> WHAT IS REQUIRED:
Only lines holding "pvDomInt" are needed; copy each of them from the data below.

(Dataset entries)
══════════

-- pv_equiv track=rewrite | github.com/vlladdrakk/hfnsurf-fork | muodata/repr.py | list_as_table
-- ===== SOURCE A (Python) =====
-- def list_as_table(lst, cols = 4):
--
-- 	res = []
--
-- 	col = 0
-- 	ln = []
--
-- 	for num in lst:
-- 		ln.append(num)
-- 		col += 1
--
-- 		if col>= cols:
--
-- 			col=0
-- 			res.append('\t'.join(ln))
-- 			ln = []
--
-- 	return('\n'.join(res))
-- ===== SOURCE B (Python) =====
-- def list_as_table(lst, cols=4):
--     step = cols if cols >= 1 else 1
--     rows = []
--     i = 0
--     while i + step <= len(lst):
--         rows.append('\t'.join(lst[i:i+step]))
--         i += step
--     return '\n'.join(rows)
-- ===== Notes on version B (the rewrite author's own statement) =====
-- stated objective: simpler
-- what changed: Replaces A's element-by-element accumulator-and-counter loop with an index loop that slices one full row lst[i:i+step] at a time (step clamped to 1 for cols < 1); the trailing partial row is dropped by the loop condition i + step <= len(lst).
import Mathlib
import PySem

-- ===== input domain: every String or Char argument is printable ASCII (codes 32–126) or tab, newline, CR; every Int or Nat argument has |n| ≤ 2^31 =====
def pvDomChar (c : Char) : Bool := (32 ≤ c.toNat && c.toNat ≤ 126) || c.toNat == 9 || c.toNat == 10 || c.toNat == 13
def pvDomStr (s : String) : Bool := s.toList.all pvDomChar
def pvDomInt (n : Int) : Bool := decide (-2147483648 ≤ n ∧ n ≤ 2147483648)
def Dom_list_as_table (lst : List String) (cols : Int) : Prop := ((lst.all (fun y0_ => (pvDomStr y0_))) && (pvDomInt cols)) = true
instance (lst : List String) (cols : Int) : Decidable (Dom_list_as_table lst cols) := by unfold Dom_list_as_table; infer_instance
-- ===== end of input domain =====

-- B replaces A's element-by-element accumulator-and-counter loop with a recursive
-- chunker that slices off one full row at a time (objective: simpler).

-- ===== PORT A =====
-- one iteration of A's for-loop over state (res, col, ln)
def pvStepA (cols : Int) (st : List String × Int × List String) (num : String) :
    List String × Int × List String :=
  let ln := st.2.2 ++ [num]
  let col := st.2.1 + 1
  if col ≥ cols then (st.1 ++ [PySem.Str.join "\t" ln], 0, ([] : List String))
  else (st.1, col, ln)

def list_as_table (lst : List String) (cols : Int) : String :=
  PySem.Str.join "\n" (lst.foldl (pvStepA cols) ([], 0, [])).1

-- ===== PORT B =====
-- the while-loop of Source B over state (i, rows); step ≥ 1 always at call sites, so
-- lst[i:i+step] is exactly (lst.drop i).take step; the `0` case is an
-- unreachable totality guard.
def pvLoopB : Nat → List String → Nat → List String → List String
  | 0, _, _, rows => rows
  | sp+1, lst, i, rows =>
      if _h : i + (sp+1) ≤ lst.length then
        pvLoopB (sp+1) lst (i + (sp+1))
          (rows ++ [PySem.Str.join "\t" ((lst.drop i).take (sp+1))])
      else rows
termination_by _sp lst i _ => lst.length - i
decreasing_by omega

def list_as_table_alt (lst : List String) (cols : Int) : String :=
  PySem.Str.join "\n" (pvLoopB (if cols ≥ 1 then cols else 1).toNat lst 0 [])

-- ===== PRECONDITION & SPEC =====
def Spec_list_as_table (lst : List String) (cols : Int) (out : String) : Prop := out = list_as_table_alt lst cols
instance (lst : List String) (cols : Int) (out : String) : Decidable (Spec_list_as_table lst cols out) := by unfold Spec_list_as_table; infer_instance

-- ===== CLAIM (what is proved, stated in full; the proofs are below) =====
def Claim_equal_list_as_table : Prop := ∀ (lst : List String) (cols : Int), Dom_list_as_table lst cols → Spec_list_as_table lst cols (list_as_table lst cols)

-- ===== LEMMAS AND PROOFS =====

-- proof helper: the rows B's loop produces, as structural recursion on the list
def pvRowsB : Nat → List String → List String
  | 0, _ => []
  | sp+1, lst =>
      if h : lst.length < sp + 1 then []
      else PySem.Str.join "\t" (lst.take (sp+1)) :: pvRowsB (sp+1) (lst.drop (sp+1))
termination_by _sp lst => lst.length
decreasing_by simp; omega

abbrev pvStepNat (cols : Int) : Nat := (if cols ≥ 1 then cols else 1).toNat

theorem pvStepNat_pos (cols : Int) : 1 ≤ pvStepNat cols := by
  unfold pvStepNat; split <;> omega

theorem pvStepNat_cast (cols : Int) (h : cols ≥ 1) : (pvStepNat cols : Int) = cols := by
  unfold pvStepNat; rw [if_pos h]; omega

theorem pvStepNat_neg (cols : Int) (h : ¬ cols ≥ 1) : pvStepNat cols = 1 := by
  unfold pvStepNat; rw [if_neg h]; rfl

-- unreachable-else equation for pvRowsB
theorem pvRowsB_small (sp : Nat) (lst : List String) (h : lst.length < sp + 1) :
    pvRowsB (sp+1) lst = [] := by
  rw [pvRowsB]; simp [h]

theorem pvRowsB_big (sp : Nat) (lst : List String) (h : ¬ lst.length < sp + 1) :
    pvRowsB (sp+1) lst =
      PySem.Str.join "\t" (lst.take (sp+1)) :: pvRowsB (sp+1) (lst.drop (sp+1)) := by
  rw [pvRowsB]; simp [h]

-- B's index loop accumulates exactly pvRowsB of the remaining suffix
theorem pvLoopB_eq (sp : Nat) (lst : List String) : ∀ (n i : Nat) (rows : List String),
    lst.length - i ≤ n → pvLoopB (sp+1) lst i rows = rows ++ pvRowsB (sp+1) (lst.drop i) := by
  intro n
  induction n with
  | zero =>
    intro i rows h
    rw [pvLoopB, pvRowsB_small sp (lst.drop i) (by simp; omega)]
    simp; omega
  | succ m ih =>
    intro i rows h
    by_cases hc : i + (sp+1) ≤ lst.length
    · rw [pvLoopB]
      simp only [hc, dite_true]
      rw [ih (i + (sp+1)) _ (by omega),
        pvRowsB_big sp (lst.drop i) (by simp; omega)]
      simp [List.drop_drop]
    · rw [pvLoopB]
      simp only [hc, dite_false]
      rw [pvRowsB_small sp (lst.drop i) (by simp; omega)]
      simp

-- no flush happens while the partial row stays strictly shorter than the step
theorem pv_noflush (cols : Int) : ∀ (chunk ln res : List String),
    ln.length + chunk.length < pvStepNat cols →
    List.foldl (pvStepA cols) (res, (ln.length : Int), ln) chunk
      = (res, ((ln.length + chunk.length : Nat) : Int), ln ++ chunk) := by
  intro chunk
  induction chunk with
  | nil => intro ln res h; simp
  | cons x tl ih =>
    intro ln res h
    have hnot : ¬ ((ln.length : Int) + 1 ≥ cols) := by
      by_cases hc : cols ≥ 1
      · have := pvStepNat_cast cols hc
        simp at h; omega
      · have := pvStepNat_neg cols hc
        simp at h; omega
    have hstep : pvStepA cols (res, (ln.length : Int), ln) x
        = (res, ((ln ++ [x]).length : Int), ln ++ [x]) := by
      simp [pvStepA, hnot]
    rw [List.foldl_cons, hstep, ih (ln ++ [x]) res (by simp at h ⊢; omega)]
    simp [List.append_assoc]
    omega

-- a full chunk is flushed as one joined row, resetting the state
theorem pv_flush (cols : Int) : ∀ (chunk ln res : List String),
    chunk ≠ [] → ln.length + chunk.length = pvStepNat cols →
    List.foldl (pvStepA cols) (res, (ln.length : Int), ln) chunk
      = (res ++ [PySem.Str.join "\t" (ln ++ chunk)], 0, []) := by
  intro chunk
  induction chunk with
  | nil => intro ln res hne _; exact absurd rfl hne
  | cons x tl ih =>
    intro ln res _ hlen
    cases tl with
    | nil =>
      have hge : (ln.length : Int) + 1 ≥ cols := by
        by_cases hc : cols ≥ 1
        · have := pvStepNat_cast cols hc
          simp at hlen; omega
        · omega
      simp [pvStepA, hge]
    | cons y tl' =>
      have hnot : ¬ ((ln.length : Int) + 1 ≥ cols) := by
        by_cases hc : cols ≥ 1
        · have := pvStepNat_cast cols hc
          simp at hlen; omega
        · have := pvStepNat_neg cols hc
          simp at hlen; omega
      have hstep : pvStepA cols (res, (ln.length : Int), ln) x
          = (res, ((ln ++ [x]).length : Int), ln ++ [x]) := by
        simp [pvStepA, hnot]
      rw [List.foldl_cons, hstep,
        ih (ln ++ [x]) res (by simp) (by simp at hlen ⊢; omega)]
      simp [List.append_assoc]

-- A's loop accumulates exactly B's rows
theorem pv_main (cols : Int) : ∀ (n : Nat) (lst res : List String), lst.length ≤ n →
    (List.foldl (pvStepA cols) (res, 0, []) lst).1 = res ++ pvRowsB (pvStepNat cols) lst := by
  intro n
  induction n with
  | zero =>
    intro lst res h
    have : lst = [] := List.eq_nil_of_length_eq_zero (by omega)
    subst this
    obtain ⟨sp, hsp⟩ := Nat.exists_eq_add_of_le (pvStepNat_pos cols)
    rw [hsp, Nat.add_comm, pvRowsB_small sp [] (by simp)]
    simp
  | succ m ih =>
    intro lst res h
    obtain ⟨sp, hsp⟩ := Nat.exists_eq_add_of_le (pvStepNat_pos cols)
    have hsp' : pvStepNat cols = sp + 1 := by omega
    rw [hsp']
    by_cases hlt : lst.length < sp + 1
    · have h0 := pv_noflush cols lst [] res (by rw [hsp']; simpa using hlt)
      simp at h0
      rw [pvRowsB_small sp lst hlt]
      simp [h0]
    · have hne : lst.take (sp+1) ≠ [] := by
        have hl : (lst.take (sp+1)).length = sp+1 := by rw [List.length_take]; omega
        intro hc; rw [hc] at hl; simp at hl
      have hflush := pv_flush cols (lst.take (sp+1)) [] res hne
        (by rw [hsp']; simp; omega)
      simp at hflush
      have hspl : lst = lst.take (sp+1) ++ lst.drop (sp+1) := by simp
      conv_lhs => rw [hspl]
      rw [List.foldl_append, hflush,
        ih (lst.drop (sp+1)) (res ++ [PySem.Str.join "\t" (lst.take (sp+1))])
          (by simp; omega)]
      rw [pvRowsB_big sp lst hlt]
      simp [hsp']

-- ===== VERDICT (by name: the statement is the Claim_ definition above) =====
theorem list_as_table_spec : Claim_equal_list_as_table := by
  intro lst cols _
  unfold Spec_list_as_table list_as_table list_as_table_alt
  rw [pv_main cols lst.length lst [] le_rfl]
  obtain ⟨sp, hsp⟩ := Nat.exists_eq_add_of_le (pvStepNat_pos cols)
  have hsp' : pvStepNat cols = sp + 1 := by omega
  have halt : (if cols ≥ 1 then cols else 1).toNat = pvStepNat cols := rfl
  rw [halt, hsp', pvLoopB_eq sp lst lst.length 0 [] (by omega)]
  simp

══════════

> TASK RESPONSE:
def pvDomInt (n : Int) : Bool := decide (-2147483648 ≤ n ∧ n ≤ 2147483648)
def Dom_list_as_table (lst : List String) (cols : Int) : Prop := ((lst.all (fun y0_ => (pvDomStr y0_))) && (pvDomInt cols)) = true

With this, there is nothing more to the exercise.